Writing OpenType shaping rules is hard. Writing OpenType shaping rules for advanced (complex) scripts is harder. Writing OpenType shaping rules without causing any undesired ligature formations is even harder.
Background
The shaping rules for SMC fonts abiding v2 of Malayalam OpenType specification (mlm2
script tag) were written and polished in large part by me over many years, fixing shaping errors and undesired ligature formations. It still left some hard to fix bugs. Driven by the desire to fix such difficult bugs in RIT fonts and the copyright fiasco, I have set out to write a simplified OpenType shaping rules for Malayalam from scratch. Two major references helped in that quest: (1) a radically different approach I have tried few years ago but failed with mlym
script tag (aka Windows XP era shaping); (2) a manuscript by R. Chithrajakumar of Rachana Aksharavedi who culled and compiled the ‘definitive character set’ for Malayalam script. The idea of ‘definitive character set’ is that it contains all the valid characters in a script and it doesn’t contain any (invalid) characters not in the script. By the definition; I wanted to create the new shaping rules in such a way that it does not generate any invalid characters (for e.g. with a detached u-kar). In short: it shouldn’t be possible to accidentally generate broken reformed orthography forms.

“Simplify, simplify, simplify!”
Henry David Thoreau
It is my opinion that a lot of complexity in the Malayalam shaping comes from Indic OpenType shaping specification largely following Devanagari, which in turn was adapted from ISCII, which has (in my limited understanding) its root in component-wise metal type design of ligature glyphs.
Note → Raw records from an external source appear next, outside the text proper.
-- B's scan over mapped indices is the core scan over the candidate indices
theorem altFSR_map (strs : List String) (iN : Nat) (me : String) (t lb : Int) (l : List Nat) :
    altFirstSafeRegion strs (iN : Int) me t lb (l.map (Nat.cast : Nat → Int)) =
      corePick strs me lb (fun reg => altSafe strs me reg t)
        (l.filter (fun k => decide (k ≠ iN ∧ strs.getD k "" ≠ me))) := by
  induction l with
  | nil => rfl
  | cons k rest ih =>
    rw [List.map_cons]
    by_cases h : k ≠ iN ∧ strs.getD k "" ≠ me
    · have h' : (k : Int) ≠ (iN : Int) ∧ PySem.List.pyGetD strs (k : Int) "" ≠ me := by
        rw [PySem.List.pyGetD_natCast]; exact ⟨by exact_mod_cast h.1, h.2⟩
      rw [List.filter_cons]
      simp only [decide_eq_true_eq]
      rw [if_pos h, altFirstSafeRegion, if_pos h', corePick]
      rw [PySem.List.pyGetD_natCast]
      by_cases hs : altSafe strs me (altDiv me (strs.getD k "") lb) t
      · rw [if_pos hs, if_pos hs]
      · rw [if_neg hs, if_neg hs]; exact ih
    · have h' : ¬ ((k : Int) ≠ (iN : Int) ∧ PySem.List.pyGetD strs (k : Int) "" ≠ me) := by
        rw [PySem.List.pyGetD_natCast]
        intro hc; exact h ⟨by exact_mod_cast hc.1, hc.2⟩
      rw [List.filter_cons]
      simp only [decide_eq_true_eq]
      rw [if_neg h, altFirstSafeRegion, if_neg h']
      exact ih

-- the index list of 'others': all indices except i, in order
theorem filter_range_ne (n i : Nat) (h : i < n) :
    (List.range n).filter (fun j => decide (j ≠ i)) =
      List.range i ++ List.range' (i + 1) (n - i - 1) := by
  induction n with
  | zero => omega
  | succ m ih =>
    rw [List.range_succ, List.filter_append]
    by_cases hm : i < m
    · rw [ih hm]
      have hne : m ≠ i := by omega
      have h1 : List.filter (fun j => decide (j ≠ i)) [m] = [m] := by simp [hne]
      rw [h1]
      have h2 : m + 1 - i - 1 = (m - i - 1) + 1 := by omega
      rw [h2, List.range'_concat, List.append_assoc]
      have h3 : i + 1 + 1 * (m - i - 1) = m := by omega
      rw [h3]
    · have hi : i = m := by omega
      subst hi
      have h1 : List.filter (fun j => decide (j ≠ i)) (List.range i) = List.range i := by
        rw [List.filter_eq_self]
        intro a ha
        simp only [List.mem_range] at ha
        simp [Nat.ne_of_lt ha]
      have h2 : List.filter (fun j => decide (j ≠ i)) [i] = [] := by simp
      rw [h1, h2]
      simp

theorem take_eq_map_range (l : List String) (i : Nat) (h : i ≤ l.length) :
    l.take i = (List.range i).map (fun j => l.getD j "") := by
  apply List.ext_getElem
  · simp; omega
  · intro k h1 h2
    simp only [List.getElem_take, List.getElem_map, List.getElem_range]
    rw [List.getD_eq_getElem l "" (by simp at h1; omega)]

theorem drop_eq_map_range' (l : List String) (i : Nat) (h : i < l.length) :
    l.drop (i + 1) = (List.range' (i + 1) (l.length - i - 1)).map (fun j => l.getD j "") := by
  apply List.ext_getElem
  · simp; omega
  · intro k h1 h2
    simp only [List.getElem_drop, List.getElem_map, List.getElem_range']
    rw [List.getD_eq_getElem l "" (by simp at h1; omega)]
    congr 1
    omega

theorem others_eq_map (strs : List String) (i : Nat) (h : i < strs.length) :
    strs.take i ++ strs.drop (i + 1) =
      ((List.range strs.length).filter (fun j => decide (j ≠ i))).map
        (fun j => strs.getD j "") := by
  rw [filter_range_ne _ _ h, List.map_append,
      take_eq_map_range strs i (le_of_lt h), drop_eq_map_range' strs i h]

-- A's cross-safety over the others equals B's global window count
theorem safe_bridge (strs : List String) (i : Nat) (hi : i < strs.length) (t reg : Int) :
    pvCrossSafe (strs.getD i "") (strs.take i ++ strs.drop (i + 1)) reg t =
      altSafe strs (strs.getD i "") reg t := by
  have hme : strs.getD i "" = strs[i] := List.getD_eq_getElem strs "" hi
  rw [crossSafe_eq_all]
  unfold altSafe
  simp only []
  set w := PySem.List.slice (strs.getD i "").toList (some reg) (some (reg + t)) with hw
  set P := fun s : String => decide (PySem.List.slice s.toList (some reg) (some (reg + t)) = w) with hP
  have hsum : (List.map (fun s =>
        if PySem.List.slice s.toList (some reg) (some (reg + t)) = w then (1 : Int) else 0) strs).sum
      = ((List.countP P strs : Nat) : Int) := by
    simp only [hP]
    have := PySem.List.sum_map_ite_one_zero
        (fun s : String => decide (PySem.List.slice s.toList (some reg) (some (reg + t)) = w)) strs
    simpa using this
  rw [hsum]
  have hPi : P strs[i] = true := by
    simp only [hP, hw, hme, decide_eq_true_eq]
  have hsplit : strs = strs.take i ++ strs[i] :: strs.drop (i + 1) := by
    conv_lhs => rw [← List.take_append_drop i strs, List.drop_eq_getElem_cons hi]
  have hcount : List.countP P strs
      = List.countP P (strs.take i ++ strs.drop (i + 1)) + 1 := by
    nth_rewrite 1 [hsplit]
    rw [List.countP_append, List.countP_cons, hPi]
    simp only [if_true]
    rw [List.countP_append]
    omega
  rw [Bool.eq_iff_iff, hcount]
  simp only [List.all_eq_true, decide_eq_true_eq, beq_iff_eq]
  constructor
  · intro h
    have hz : List.countP P (strs.take i ++ strs.drop (i + 1)) = 0 := by
      rw [List.countP_eq_zero]
      intro o ho
      simp only [hP, decide_eq_true_eq]
      intro hEq
      exact (h o ho) hEq.symm
    rw [hz]
    norm_num
  · intro h o ho
    have h1 : ((List.countP P (strs.take i ++ strs.drop (i + 1)) + 1 : Nat) : Int) = 1 := by
      exact_mod_cast h
    have hz : List.countP P (strs.take i ++ strs.drop (i + 1)) = 0 := by omega
    rw [List.countP_eq_zero] at hz
    have := hz o ho
    simp only [hP, decide_eq_true_eq] at this
    intro hEq
    exact this hEq.symm

-- the two candidate-index lists coincide
theorem filters_eq (strs : List String) (i : Nat) (t : Int) :
    (((List.range strs.length).filter (fun j => decide (j ≠ i))).filter
        (fun k => decide (pvCompare (strs.getD i "") (strs.getD k "") t > 0))) =
      (((List.range strs.length).filter
          (fun k => altPref (strs.getD k "") t == altPref (strs.getD i "") t)).filter
        (fun k => decide (k ≠ i ∧ strs.getD k "" ≠ strs.getD i ""))) := by
  rw [List.filter_filter, List.filter_filter]
  apply List.filter_congr
  intro k hk
  rw [Bool.eq_iff_iff]
  constructor
  · intro h
    obtain ⟨hA, hB⟩ := Bool.and_eq_true_iff.mp h
    have hki : k ≠ i := by simpa using hB
    have hcmp : pvCompare (strs.getD i "") (strs.getD k "") t > 0 := by simpa using hA
    obtain ⟨hne, hsl⟩ := (compare_pos_iff _ _ _).mp hcmp
    refine Bool.and_eq_true_iff.mpr ⟨?_, ?_⟩
    · simpa using ⟨hki, hne⟩
    · simpa [altPref] using hsl.symm
  · intro h
    obtain ⟨hA, hB⟩ := Bool.and_eq_true_iff.mp h
    have hsl : altPref (strs.getD k "") t = altPref (strs.getD i "") t := by simpa using hB
    obtain ⟨hki, hne⟩ : k ≠ i ∧ strs.getD k "" ≠ strs.getD i "" := by simpa using hA
    refine Bool.and_eq_true_iff.mpr ⟨?_, ?_⟩
    · simpa using (compare_pos_iff _ _ _).mpr ⟨hne, by simpa [altPref] using hsl.symm⟩
    · simpa using hki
Many half
, postbase
and other shaping rules have their lineage there. I have also heard similar concerns about complexity expressed by others, including Behdad Esfahbod, FreeFont maintainer et al.
Implementation
As K.H. Hussain once rightly noted, the shaping rules were creating many undesired/unnecessary ligature glyphs by default, and additional shaping rules (complex contextual lookups) are written to avoid/undo those. A better, alternate approach would be: simply don’t generate undesired ligatures in the first place.
“Invert, always invert.”
Carl Gustav Jacob Jacobi
Around December 2019, I set out to write a definitive set of OpenType shaping rules for traditional script set of Malayalam. Instead of relying on many different lookup types such as pref
, pstf
, blwf
, pres
, psts
and myriad of complex contextual substitutions, the only type of lookup required was akhn
— because the definitive character set contains all ligatures of Malayalm and those glyphs are designed in the font as a single glyph — no component based design.
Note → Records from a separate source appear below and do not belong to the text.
-- pv_equiv track=rewrite | github.com/popomaro516/ai-playground | mat_ssl/datasets/lazy_mat.py | _interpret_image_shape
-- ===== SOURCE A (Python) =====
-- from typing import List, Optional, Tuple, Sequence, Dict, Any
--
-- def _interpret_image_shape(
--     shape: Tuple[int, ...], override: Optional[Tuple[int, ...]] = None
-- ) -> Tuple[int, int, int, int, Tuple[int, ...]]:
--     """Infer N, C, H, W and axes order given a shape.
--
--     Returns (N, C, H, W, axes) where axes maps original axes to the logical order
--     (N, C, H, W). For 2D grayscale (N, H, W) inputs the channel dimension is
--     synthesized and axes is length 3 (mapping to N, H, W).
--     """
--     if override is not None:
--         axes = tuple(override)
--         rank = len(shape)
--         if len(axes) not in (3, 4):
--             raise ValueError("image_axes override must have length 3 or 4")
--         if len(axes) != rank:
--             raise ValueError(f"image_axes override length {len(axes)} does not match rank {rank}")
--         dims = [shape[a] for a in axes]
--         if len(axes) == 4:
--             n, c, h, w = dims
--             return n, c, h, w, axes
--         else:
--             n, h, w = dims
--             return n, 1, h, w, axes
--
--     rank = len(shape)
--     if rank == 4:
--         candidates = [
--             (0, 3, 1, 2),  # N,H,W,C -> N,C,H,W
--             (0, 1, 2, 3),  # N,C,H,W -> N,C,H,W
--             (3, 2, 0, 1),  # H,W,C,N -> N,C,H,W
--             (3, 0, 1, 2),  # C,H,W,N -> N,C,H,W
--         ]
--         for axes in candidates:
--             n = shape[axes[0]]
--             c = shape[axes[1]]
--             h = shape[axes[2]]
--             w = shape[axes[3]]
--             if all(x > 0 for x in (n, c, h, w)):
--                 return n, c, h, w, axes
--         raise ValueError(f"Unable to infer N,C,H,W from shape {shape}")
--     elif rank == 3:
--         candidates = [
--             (0, 1, 2),  # N,H,W
--             (0, 2, 1),  # N,W,H
--             (2, 0, 1),  # W,N,H
--             (2, 1, 0),  # W,H,N
--             (1, 0, 2),  # H,N,W
--             (1, 2, 0),  # H,W,N
--         ]
--         for axes in candidates:
--             n = shape[axes[0]]
--             h = shape[axes[1]]
--             w = shape[axes[2]]
--             if all(x > 0 for x in (n, h, w)):
--                 return n, 1, h, w, axes
--         raise ValueError(f"Unable to infer N,H,W from shape {shape}")
--     else:
--         raise ValueError(f"Unsupported image rank {rank}; expected 3D/4D, got {shape}")
-- ===== SOURCE B (Python) =====
-- def _interpret_image_shape(shape, override=None):
--     if override is not None:
--         axes = tuple(override)
--         rank = len(shape)
--         if len(axes) not in (3, 4):
--             raise ValueError("image_axes override must have length 3 or 4")
--         if len(axes) != rank:
--             raise ValueError(f"image_axes override length {len(axes)} does not match rank {rank}")
--         dims = tuple(shape[a] for a in axes)
--         if rank == 4:
--             return dims[0], dims[1], dims[2], dims[3], axes
--         return dims[0], 1, dims[1], dims[2], axes
--     rank = len(shape)
--     if rank not in (3, 4):
--         raise ValueError(f"Unsupported image rank {rank}; expected 3D/4D, got {shape}")
--     if any(x <= 0 for x in shape):
--         # every candidate permutation tests positivity of the same multiset of dims,
--         # so either all fail or the first succeeds
--         if rank == 4:
--             raise ValueError(f"Unable to infer N,C,H,W from shape {shape}")
--         raise ValueError(f"Unable to infer N,H,W from shape {shape}")
--     if rank == 4:
--         return shape[0], shape[3], shape[1], shape[2], (0, 3, 1, 2)
--     return shape[0], 1, shape[1], shape[2], (0, 1, 2)
-- ===== Notes on version B (the rewrite author's own statement) =====
-- stated objective: simpler
-- what changed: The candidate-axes loops are removed: since every candidate tests positivity of a permutation of the same dims, B uses one all-positive guard and returns the first ordering directly, with no loop and no candidate tables.
import Mathlib
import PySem

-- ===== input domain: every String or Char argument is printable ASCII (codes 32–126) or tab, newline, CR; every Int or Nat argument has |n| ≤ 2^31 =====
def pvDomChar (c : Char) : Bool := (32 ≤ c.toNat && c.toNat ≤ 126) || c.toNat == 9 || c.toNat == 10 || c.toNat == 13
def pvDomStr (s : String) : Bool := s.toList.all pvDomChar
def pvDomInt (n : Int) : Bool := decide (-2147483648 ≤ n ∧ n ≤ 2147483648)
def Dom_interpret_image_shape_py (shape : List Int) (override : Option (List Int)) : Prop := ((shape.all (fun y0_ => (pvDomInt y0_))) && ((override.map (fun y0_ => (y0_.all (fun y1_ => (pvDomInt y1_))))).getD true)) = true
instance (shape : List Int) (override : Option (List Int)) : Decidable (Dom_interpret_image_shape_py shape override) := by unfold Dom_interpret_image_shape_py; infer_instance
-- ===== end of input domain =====

-- B removes A's candidate-axes loops: every candidate tests positivity of a permutation
-- of the same dims, so one all-positive guard plus the first ordering suffices (simpler).


-- ===== PORT A =====
-- shape[i] on Pre_-admitted inputs (index always in range there); 0 default only outside Pre_
def pvGetD (xs : List Int) (i : Int) : Int := (PySem.List.pyGet? xs i).getD 0

-- the rank-4 candidate loop of A
def pvLoop4 (shape : List Int) : List (List Int) → Int × Int × Int × Int × List Int
  | [] => (0, 0, 0, 0, [])  -- raise ValueError
  | axes :: rest =>
      let n := pvGetD shape (pvGetD axes 0)
      let c := pvGetD shape (pvGetD axes 1)
      let h := pvGetD shape (pvGetD axes 2)
      let w := pvGetD shape (pvGetD axes 3)
      if n > 0 ∧ c > 0 ∧ h > 0 ∧ w > 0 then (n, c, h, w, axes) else pvLoop4 shape rest

-- the rank-3 candidate loop of A
def pvLoop3 (shape : List Int) : List (List Int) → Int × Int × Int × Int × List Int
  | [] => (0, 0, 0, 0, [])  -- raise ValueError
  | axes :: rest =>
      let n := pvGetD shape (pvGetD axes 0)
      let h := pvGetD shape (pvGetD axes 1)
      let w := pvGetD shape (pvGetD axes 2)
      if n > 0 ∧ h > 0 ∧ w > 0 then (n, 1, h, w, axes) else pvLoop3 shape rest

def interpret_image_shape_py (shape : List Int) (override : Option (List Int)) : Int × Int × Int × Int × List Int :=
  match override with
  | some ov =>
      let axes := ov
      let rank := shape.length
      if axes.length ≠ 3 ∧ axes.length ≠ 4 then (0, 0, 0, 0, [])  -- raise ValueError
      else if axes.length ≠ rank then (0, 0, 0, 0, [])  -- raise ValueError
      else
        let dims := axes.map (fun a => pvGetD shape a)
        if axes.length = 4 then
          (pvGetD dims 0, pvGetD dims 1, pvGetD dims 2, pvGetD dims 3, axes)
        else
          (pvGetD dims 0, 1, pvGetD dims 1, pvGetD dims 2, axes)
  | none =>
      let rank := shape.length
      if rank = 4 then
        pvLoop4 shape [[0, 3, 1, 2], [0, 1, 2, 3], [3, 2, 0, 1], [3, 0, 1, 2]]
      else if rank = 3 then
        pvLoop3 shape [[0, 1, 2], [0, 2, 1], [2, 0, 1], [2, 1, 0], [1, 0, 2], [1, 2, 0]]
      else (0, 0, 0, 0, [])  -- raise ValueError

-- ===== PORT B =====
def interpret_image_shape_py_alt (shape : List Int) (override : Option (List Int)) : Int × Int × Int × Int × List Int :=
  match override with
  | some axes =>
      let rank := shape.length
      if axes.length ≠ 3 ∧ axes.length ≠ 4 then (0, 0, 0, 0, [])  -- raise ValueError
      else if axes.length ≠ rank then (0, 0, 0, 0, [])  -- raise ValueError
      else
        let dims := axes.map (fun a => pvGetD shape a)
        if rank = 4 then
          (pvGetD dims 0, pvGetD dims 1, pvGetD dims 2, pvGetD dims 3, axes)
        else
          (pvGetD dims 0, 1, pvGetD dims 1, pvGetD dims 2, axes)
  | none =>
      let rank := shape.length
      if rank ≠ 3 ∧ rank ≠ 4 then (0, 0, 0, 0, [])  -- raise ValueError
      else if shape.any (fun x => x ≤ 0) then (0, 0, 0, 0, [])  -- raise ValueError
      else if rank = 4 then
        (pvGetD shape 0, pvGetD shape 3, pvGetD shape 1, pvGetD shape 2, [0, 3, 1, 2])
      else
        (pvGetD shape 0, 1, pvGetD shape 1, pvGetD shape 2, [0, 1, 2])

-- ===== PRECONDITION & SPEC =====
-- Pre_ excludes exactly the inputs where A raises ValueError/IndexError: bad override
-- length, override indices out of range, unsupported rank, or a non-positive dimension.
def Pre_interpret_image_shape_py (shape : List Int) (override : Option (List Int)) : Prop :=
  match override with
  | some axes =>
      (axes.length = 3 ∨ axes.length = 4) ∧ axes.length = shape.length ∧
      ∀ a ∈ axes, -(shape.length : Int) ≤ a ∧ a < (shape.length : Int)
  | none => (shape.length = 3 ∨ shape.length = 4) ∧ ∀ x ∈ shape, 0 < x
instance (shape : List Int) (override : Option (List Int)) : Decidable (Pre_interpret_image_shape_py shape override) := by unfold Pre_interpret_image_shape_py; cases override <;> infer_instance

def pvWitness_interpret_image_shape_py : List Int × Option (List Int) := ([2, 3, 4, 5], none)

def Spec_interpret_image_shape_py (shape : List Int) (override : Option (List Int)) (out : Int × Int × Int × Int × List Int) : Prop := out = interpret_image_shape_py_alt shape override
instance (shape : List Int) (override : Option (List Int)) (out : Int × Int × Int × Int × List Int) : Decidable (Spec_interpret_image_shape_py shape override out) := by unfold Spec_interpret_image_shape_py; infer_instance

-- ===== CLAIM (what is proved, stated in full; the proofs are below) =====
def Claim_equal_interpret_image_shape_py : Prop := ∀ (shape : List Int) (override : Option (List Int)), Dom_interpret_image_shape_py shape override → Pre_interpret_image_shape_py shape override → Spec_interpret_image_shape_py shape override (interpret_image_shape_py shape override)

-- ===== LEMMAS AND PROOFS =====

-- ===== VERDICT (by name: the statement is the Claim_ definition above) =====
theorem interpret_image_shape_py_spec : Claim_equal_interpret_image_shape_py := by
  intro shape override _ hpre
  unfold Spec_interpret_image_shape_py
  match override with
  | some axes =>
      obtain ⟨h34, hlen, _⟩ := hpre
      simp only [interpret_image_shape_py, interpret_image_shape_py_alt, hlen]
  | none =>
      obtain ⟨h34, hpos⟩ := hpre
      rcases h34 with h3 | h4
      · match shape, h3 with
        | [a, b, c], _ =>
          have ha := hpos a (by simp); have hb := hpos b (by simp); have hc := hpos c (by simp)
          simp [interpret_image_shape_py, interpret_image_shape_py_alt, pvLoop3, pvGetD,
            PySem.List.pyGet?, PySem.List.pyIdx?, ha, hb, hc, le_of_lt]
      · match shape, h4 with
        | [a, b, c, d], _ =>
          have ha := hpos a (by simp); have hb := hpos b (by simp)
          have hc := hpos c (by simp); have hd := hpos d (by simp)
          simp [interpret_image_shape_py, interpret_image_shape_py_alt, pvLoop4, pvGetD,
            PySem.List.pyGet?, PySem.List.pyIdx?, ha, hb, hc, hd, le_of_lt]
The draft rules were written in tandem with RIT-Rachana redesign effort and tested against different shaping engines such as HarfBuzz, Allsorts, XeTeX, LuaHBTeX and DirectWrite/Uniscribe for Windows. Windows, being Windows (also being maintainers of OpenType specification), indeed did not work as expected adhering to the specification. Windows implementation clearly special cased the pstf
forms of യ (Ya, 0D2F
) and വ (Va, 0D35
) [update Mar-2023: both Uniscribe & HarfBuzz are right to insist pstf
form for ya/va signs, as they do not conjoin with base glyph and to reorder left-matras such as െ etc. correctly *before* the base glyph, akhn
cannot work]. To make single set of shaping rules work with all these shaping engines, the draft rules were slightly amended, et voila — it worked in all applications and OSen that use any of these shaping engines. It was decided to drop support for mlym
script which was deprecated many years ago and support only mlm2
specification which fixed many irreparable shortcomings of mlym
. One notable shaping engine which doesn’t work with these rules is Adobe text engine (Lipika?), but they have recently switched to HarfBuzz. That covers all major typesetting applications.
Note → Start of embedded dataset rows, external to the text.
theorem aLoop2_spec (nums : List Int) (hr : HandRanks) (l NQ : List Int)
    (hnd : l.Nodup) (hnq : ∀ x ∈ NQ, ¬ 2 ≤ nums.count x) (hdisj : ∀ x ∈ NQ, x ∉ l) :
    (aLoop2 nums (NQ ++ l, hr) l).2 =
      { hr with
        twoPair := hr.twoPair || decide (2 ≤ l.countP (fun v => decide (2 ≤ nums.count v))),
        fullHouse := hr.fullHouse ||
          (decide (2 ≤ l.countP (fun v => decide (2 ≤ nums.count v))) &&
            l.any (fun v => decide (3 ≤ nums.count v))) ||
          (hr.twoPair && l.any (fun v => decide (3 ≤ nums.count v)) &&
            (!NQ.isEmpty || decide (2 ≤ l.length))) } := by
  induction l generalizing NQ hr with
  | nil => simp [aLoop2]
  | cons num l ih =>
    have hnql : num ∉ NQ := fun hm => hdisj num hm (List.mem_cons_self ..)
    have hnd' : l.Nodup := hnd.of_cons
    have hnuml : num ∉ l := (List.nodup_cons.mp hnd).1
    -- pointwise fact: count ≥ 3 implies count ≥ 2
    have hqt : ∀ (m : List Int), m.any (fun v => decide (3 ≤ nums.count v)) = true →
        m.any (fun v => decide (2 ≤ nums.count v)) = true := by
      intro m hm
      simp only [List.any_eq_true, decide_eq_true_eq] at hm ⊢
      obtain ⟨v, hv, h3⟩ := hm
      exact ⟨v, hv, by omega⟩
    have hNQq : NQ.any (fun v => decide (2 ≤ nums.count v)) = false := by
      simp only [List.any_eq_false, decide_eq_true_eq]
      exact hnq
    have hNQt : NQ.any (fun v => decide (3 ≤ nums.count v)) = false := by
      simp only [List.any_eq_false, decide_eq_true_eq]
      intro x hx h3; exact hnq x hx (by omega)
    rw [aLoop2_cons]
    by_cases hq : 2 ≤ nums.count num
    · -- qualifying: copy' = NQ ++ l
      rw [if_pos hq]
      simp only [remove?_append_cons NQ l num hnql, Option.getD_some]
      rw [aInner_spec]
      rw [ih _ _ hnd' hnq (fun x hx => fun hm => hdisj x hx (List.mem_cons_of_mem _ hm))]
      -- now a record/boolean identity
      cases hr with
      | mk p tp tk st fl fh fk sf rf =>
        simp only [List.any_append, hNQq, hNQt, Bool.false_or,
          List.countP_cons, List.any_cons]
        have hie : (NQ ++ l).isEmpty = (NQ.isEmpty && l.isEmpty) := by cases NQ <;> simp
        have hlen2 : decide (2 ≤ (num :: l).length) = !l.isEmpty := by cases l <;> simp
        have hif : (if decide (2 ≤ List.count num nums) = true then 1 else 0) = 1 := by simp [hq]
        rw [hif, countP_two_succ]
        have hx2i : decide (2 ≤ List.countP (fun v => decide (2 ≤ List.count v nums)) l) = true →
            (l.any fun v => decide (2 ≤ List.count v nums)) = true := by
          intro h
          have h' := of_decide_eq_true h
          exact List.any_eq_true.mpr (List.countP_pos_iff.mp (by omega))
        have hyi := hqt l
        have hx1e : (l.any fun v => decide (2 ≤ List.count v nums)) = true → l.isEmpty = false := by
          cases l <;> simp
        have hye : (l.any fun v => decide (3 ≤ List.count v nums)) = true → l.isEmpty = false := by
          cases l <;> simp
        have hle2 : decide (2 ≤ l.length) = true → l.isEmpty = false := by
          cases l <;> simp
        have hx2le2 : decide (2 ≤ List.countP (fun v => decide (2 ≤ List.count v nums)) l) = true →
            decide (2 ≤ l.length) = true := by
          intro h
          have h' := of_decide_eq_true h
          have hle := List.countP_le_length (l := l) (p := fun v => decide (2 ≤ List.count v nums))
          exact decide_eq_true (by omega)
        simp only [hie, hlen2, HandRanks.mk.injEq, true_and, and_true]
        generalize (l.any fun v => decide (2 ≤ List.count v nums)) = x1 at hx2i hyi hx1e ⊢
        generalize (decide (2 ≤ List.countP (fun v => decide (2 ≤ List.count v nums)) l)) = x2 at hx2i hx2le2 ⊢
        generalize (l.any fun v => decide (3 ≤ List.count v nums)) = y at hyi hye ⊢
        generalize (decide (3 ≤ List.count num nums)) = b at ⊢
        generalize l.isEmpty = le at hx1e hye hle2 ⊢
        generalize NQ.isEmpty = ne at ⊢
        generalize (decide (2 ≤ l.length)) = le2 at hle2 hx2le2 ⊢
        revert hx2i hyi hx1e hye hle2 hx2le2
        revert tp fh b x1 x2 y ne le le2
        decide
    · -- non-qualifying: NQ grows by num
      rw [if_neg hq]
      have : NQ ++ num :: l = (NQ ++ [num]) ++ l := by simp
      rw [this]
      rw [ih _ (NQ ++ [num]) hnd'
        (by intro x hx; rcases List.mem_append.mp hx with h | h
            · exact hnq x h
            · simp at h; subst h; exact hq)
        (by intro x hx; rcases List.mem_append.mp hx with h | h
            · exact fun hm => hdisj x h (List.mem_cons_of_mem _ hm)
            · simp at h; subst h; exact hnuml)]
      cases hr with
      | mk p tp tk st fl fh fk sf rf =>
        have hqf : decide (2 ≤ List.count num nums) = false := by simp [hq]
        have htf : decide (3 ≤ List.count num nums) = false := by
          simp only [decide_eq_false_iff_not]
          intro h3; exact hq (by omega)
        have hlen2 : decide (2 ≤ (num :: l).length) = !l.isEmpty := by cases l <;> simp
        have hye : (l.any fun v => decide (3 ≤ List.count v nums)) = true → l.isEmpty = false := by
          cases l <;> simp
        have hne' : (NQ ++ [num]).isEmpty = false := by cases NQ <;> simp
        simp only [List.countP_cons, List.any_cons, hqf, htf, Bool.false_or,
          Bool.false_eq_true, if_false, Nat.add_zero, hlen2, hne',
          HandRanks.mk.injEq, true_and, and_true]
        generalize (l.any fun v => decide (3 ≤ List.count v nums)) = y at hye ⊢
        generalize (decide (2 ≤ List.countP (fun v => decide (2 ≤ List.count v nums)) l)) = x2 at ⊢
        generalize l.isEmpty = le at hye ⊢
        generalize NQ.isEmpty = ne at ⊢
        generalize (decide (2 ≤ l.length)) = le2 at ⊢
        revert hye
        revert tp fh y x2 ne le le2
        decide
Testing fonts developed using this new set of shaping rules for Malayalam indeed showed that they do not generate any undesired ligatures in the first place. In addition, compared to the previous shaping rules, it gets rid of 70+ lines of complex contextual substitutions and other rules, while remaining easy to read and maintain.

Application support
This new set of OpenType layout rules for Malayalam is tested to work 100% with following shaping engines:
- HarfBuzz
- Allsorts
- DirectWrite/Uniscribe (Windows shaping engine)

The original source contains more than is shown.